**Brief:**
Please repeat only these lines, exactly: the one containing "-- relating A's" and all that come after it in the material.

[[ Input records open ]]

-- pv_equiv track=rewrite | github.com/jeromechecketts/hangman | hangman_fnc.py | string_guess_with_underscore
-- ===== SOURCE A (Python) =====
-- def string_guess_with_underscore(word):
--     visualization = ""
--     for letter in word:
--         if letter == " ":
--             visualization += (" ")
--         else:
--             visualization += ("_")
--     return visualization
-- ===== SOURCE B (Python) =====
-- def string_guess_with_underscore(word):
--     return " ".join("_" * len(segment) for segment in word.split(" "))
-- ===== Notes on version B (the rewrite author's own statement) =====
-- stated objective: idiomatic
-- what changed: Replaces the per-character classification loop with repeated string concatenation by a split-on-space / mask-each-segment / join decomposition (each segment becomes underscores of its length, spaces reinserted by the join).
import Mathlib
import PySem

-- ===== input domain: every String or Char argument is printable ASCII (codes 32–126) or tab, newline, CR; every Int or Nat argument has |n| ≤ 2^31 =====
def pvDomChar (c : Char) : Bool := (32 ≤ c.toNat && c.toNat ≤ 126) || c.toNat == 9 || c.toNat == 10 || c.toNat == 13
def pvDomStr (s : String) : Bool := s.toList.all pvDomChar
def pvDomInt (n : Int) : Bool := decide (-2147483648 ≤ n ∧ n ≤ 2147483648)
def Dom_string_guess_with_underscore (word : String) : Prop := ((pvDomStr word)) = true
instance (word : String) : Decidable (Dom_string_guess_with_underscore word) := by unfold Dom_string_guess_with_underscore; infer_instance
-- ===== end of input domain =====

-- B rebuilds the mask by splitting on " ", mapping each segment to underscores of its length, and rejoining with " " (idiomatic decomposition instead of a per-character classification loop).


-- ===== PORT A =====
-- visualization = ""; for letter in word: append " " or "_" ; ported over List Char with a foldl
def string_guess_with_underscore (word : String) : String :=
  String.ofList (word.toList.foldl (fun acc c => acc ++ [if c == ' ' then ' ' else '_']) [])

-- ===== PORT B =====
-- " ".join("_" * len(segment) for segment in word.split(" "))
def string_guess_with_underscore_alt (word : String) : String :=
  String.ofList (PySem.Chars.join [' ']
    ((PySem.Chars.splitOn word.toList [' ']).map (fun seg => List.replicate seg.length '_')))

-- ===== PRECONDITION & SPEC =====
def Spec_string_guess_with_underscore (word : String) (out : String) : Prop := out = string_guess_with_underscore_alt word
instance (word : String) (out : String) : Decidable (Spec_string_guess_with_underscore word out) := by unfold Spec_string_guess_with_underscore; infer_instance

-- ===== CLAIM (what is proved, stated in full; the proofs are below) =====
def Claim_equal_string_guess_with_underscore : Prop := ∀ (word : String), Dom_string_guess_with_underscore word → Spec_string_guess_with_underscore word (string_guess_with_underscore word)

-- ===== LEMMAS AND PROOFS =====

-- reference split on a single space, structural form of splitOn s [' ']
def split1 : List Char → List (List Char)
  | [] => [[]]
  | c :: rest => if c = ' ' then [] :: split1 rest else (split1 rest).modifyHead (c :: ·)

def maskChar (c : Char) : Char := if c == ' ' then ' ' else '_'

theorem split1_ne_nil (s : List Char) : split1 s ≠ [] := by
  cases s with
  | nil => simp [split1]
  | cons c rest =>
    simp only [split1]
    split_ifs with h
    · simp
    · cases hr : split1 rest with
      | nil => exact absurd hr (split1_ne_nil rest)
      | cons a t => simp [List.modifyHead]

theorem splitOn_go_eq : ∀ (fuel : Nat) (l cur : List Char) (acc : List (List Char)),
    l.length ≤ fuel →
    PySem.Chars.splitOn.go [' '] fuel l cur acc
      = acc.reverse ++ (split1 l).modifyHead (cur.reverse ++ ·) := by
  intro fuel
  induction fuel with
  | zero =>
    intro l cur acc h
    have : l = [] := by cases l <;> simp_all
    subst this
    simp [PySem.Chars.splitOn.go, split1, List.modifyHead]
  | succ n ih =>
    intro l cur acc h
    cases l with
    | nil => simp [PySem.Chars.splitOn.go, split1, List.modifyHead]
    | cons c rest =>
      have hn : rest.length ≤ n := by simpa using Nat.le_of_succ_le_succ h
      by_cases hc : c = ' '
      · subst hc
        have hpre : List.isPrefixOf [' '] (' ' :: rest) = true := by
          simp [List.isPrefixOf]
        rw [PySem.Chars.splitOn.go]
        simp only [hpre, if_true]
        rw [show List.drop [' '].length (' ' :: rest) = rest from rfl]
        rw [ih rest [] (cur.reverse :: acc) (by simpa using hn)]
        cases hr : split1 rest with
        | nil => exact absurd hr (split1_ne_nil rest)
        | cons a t => simp [split1, List.modifyHead, hr]
      · have hpre : List.isPrefixOf [' '] (c :: rest) = false := by
          simp [List.isPrefixOf]
          intro hh; exact absurd hh.symm hc
        rw [PySem.Chars.splitOn.go]
        simp only [hpre, Bool.false_eq_true, if_false]
        rw [ih rest (c :: cur) acc hn]
        cases hr : split1 rest with
        | nil => exact absurd hr (split1_ne_nil rest)
        | cons a t => simp [split1, hc, List.modifyHead, hr]

theorem splitOn_space (s : List Char) : PySem.Chars.splitOn s [' '] = split1 s := by
  unfold PySem.Chars.splitOn
  rw [splitOn_go_eq (s.length + 1) s [] [] (Nat.le_succ _)]
  cases hr : split1 s with
  | nil => exact absurd hr (split1_ne_nil s)
  | cons a t => simp [List.modifyHead]

theorem foldl_mask (s : List Char) : ∀ acc : List Char,
    s.foldl (fun a c => a ++ [if c == ' ' then ' ' else '_']) acc = acc ++ s.map maskChar := by
  induction s with
  | nil => intro acc; simp
  | cons c rest ih =>
    intro acc
    simp only [List.foldl_cons, ih, List.map_cons, maskChar, List.append_assoc,
      List.cons_append, List.nil_append]

theorem join_cons_head (sep : List Char) (x : Char) (p : List Char) (ps : List (List Char)) :
    PySem.Chars.join sep ((x :: p) :: ps) = x :: PySem.Chars.join sep (p :: ps) := by
  cases ps with
  | nil => rw [PySem.Chars.join_singleton, PySem.Chars.join_singleton]
  | cons q r => rw [PySem.Chars.join_cons_cons, PySem.Chars.join_cons_cons]; simp

theorem join_split1 (s : List Char) :
    PySem.Chars.join [' '] ((split1 s).map (fun seg => List.replicate seg.length '_'))
      = s.map maskChar := by
  induction s with
  | nil => simp [split1, PySem.Chars.join_singleton]
  | cons c rest ih =>
    cases hr : split1 rest with
    | nil => exact absurd hr (split1_ne_nil rest)
    | cons a t =>
      rw [hr] at ih
      by_cases hc : c = ' '
      · subst hc
        have h1 : split1 (' ' :: rest) = [] :: a :: t := by simp [split1, hr]
        rw [h1, List.map_cons, List.map_cons, PySem.Chars.join_cons_cons]
        have h3 : List.replicate a.length '_' :: List.map (fun seg => List.replicate seg.length '_') t
            = List.map (fun seg => List.replicate seg.length '_') (a :: t) := rfl
        rw [h3, ih]
        simp [maskChar]
      · have h1 : split1 (c :: rest) = (c :: a) :: t := by
          simp [split1, hc, hr, List.modifyHead]
        rw [h1, List.map_cons]
        have h2 : List.replicate (c :: a).length '_' = '_' :: List.replicate a.length '_' := rfl
        rw [h2, join_cons_head]
        have h3 : List.replicate a.length '_' :: List.map (fun seg => List.replicate seg.length '_') t
            = List.map (fun seg => List.replicate seg.length '_') (a :: t) := rfl
        rw [h3, ih]
        simp [maskChar, hc]

-- ===== VERDICT (by name: the statement is the Claim_ definition above) =====
theorem string_guess_with_underscore_spec : Claim_equal_string_guess_with_underscore := by
  intro word _
  unfold Spec_string_guess_with_underscore string_guess_with_underscore string_guess_with_underscore_alt
  rw [splitOn_space, join_split1, foldl_mask]
  simp
-- A's index loop over range(ans_len) is the fold of pvStepBool over the mask
lemma pvIndexFold_eq_maskFold (ans si sj : List Int) (h1 : ans.length ≤ si.length)
    (h2 : ans.length ≤ sj.length) (init : Int × Int × Int) :
    (PySem.List.pyRange 0 (ans.length : Int) 1).foldl (pvStepA ans si sj) init
      = (pvMask ans si sj).foldl pvStepBool init := by
  have hmap : (PySem.List.pyRange 0 (ans.length : Int) 1).map
      (fun a => PySem.List.pyGetD si a 0 != PySem.List.pyGetD ans a 0
        && PySem.List.pyGetD si a 0 == PySem.List.pyGetD sj a 0) = pvMask ans si sj := by
    apply List.ext_getElem
    · simp [pvMask, PySem.List.length_pyRange_one]; omega
    · intro k hk1 hk2
      have hk : k < ans.length := by
        simpa [PySem.List.length_pyRange_one] using hk1
      have hsi : k < si.length := lt_of_lt_of_le hk h1
      have hsj : k < sj.length := lt_of_lt_of_le hk h2
      simp [pvMask, PySem.List.getElem_pyRange_one, PySem.List.pyGetD_natCast, hk, hsi, hsj]
  calc (PySem.List.pyRange 0 (ans.length : Int) 1).foldl (pvStepA ans si sj) init
      = ((PySem.List.pyRange 0 (ans.length : Int) 1).map
          (fun a => PySem.List.pyGetD si a 0 != PySem.List.pyGetD ans a 0
            && PySem.List.pyGetD si a 0 == PySem.List.pyGetD sj a 0)).foldl pvStepBool init := by
        rw [List.foldl_map]; rfl
    _ = (pvMask ans si sj).foldl pvStepBool init := by rw [hmap]

-- the running-maximum state machine used as a stepping stone between A and the gaps
def pvRunStep (st : Int × Int) (b : Bool) : Int × Int :=
  let cur := if b then st.2 + 1 else 0
  (max st.1 cur, cur)

-- relating A's flush-on-false state to the running-maximum state, over the same mask
lemma pvStateLemma (l : List Bool) :
    ∀ (c m t best cur : Int), max m t = best → t = cur →
      (l.foldl pvStepBool (c, m, t)).1 = c + (l.count true : Int) ∧
      max (l.foldl pvStepBool (c, m, t)).2.1 (l.foldl pvStepBool (c, m, t)).2.2
        = (l.foldl pvRunStep (best, cur)).1 := by
  induction l with
  | nil =>
    exact fun c m t best cur h1 h2 => ⟨by simp, by simpa using h1⟩
  | cons b l ih =>
    intro c m t best cur h1 h2
    cases b with
    | true =>
      have := ih (c + 1) m (t + 1) (max best (t + 1)) (t + 1) (by omega) rfl
      simpa [pvStepBool, pvRunStep, List.count_cons, h2, Int.add_comm,
        Int.add_left_comm, Int.add_assoc] using this
    | false =>
      have := ih c (max m t) 0 (max best 0) 0 (by omega) rfl
      simpa [pvStepBool, pvRunStep, List.count_cons, h1] using this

[[ Input records closed ]]

**Output:**
-- relating A's flush-on-false state to the running-maximum state, over the same mask
lemma pvStateLemma (l : List Bool) :
    ∀ (c m t best cur : Int), max m t = best → t = cur →
      (l.foldl pvStepBool (c, m, t)).1 = c + (l.count true : Int) ∧
      max (l.foldl pvStepBool (c, m, t)).2.1 (l.foldl pvStepBool (c, m, t)).2.2
        = (l.foldl pvRunStep (best, cur)).1 := by
  induction l with
  | nil =>
    exact fun c m t best cur h1 h2 => ⟨by simp, by simpa using h1⟩
  | cons b l ih =>
    intro c m t best cur h1 h2
    cases b with
    | true =>
      have := ih (c + 1) m (t + 1) (max best (t + 1)) (t + 1) (by omega) rfl
      simpa [pvStepBool, pvRunStep, List.count_cons, h2, Int.add_comm,
        Int.add_left_comm, Int.add_assoc] using this
    | false =>
      have := ih c (max m t) 0 (max best 0) 0 (by omega) rfl
      simpa [pvStepBool, pvRunStep, List.count_cons, h1] using this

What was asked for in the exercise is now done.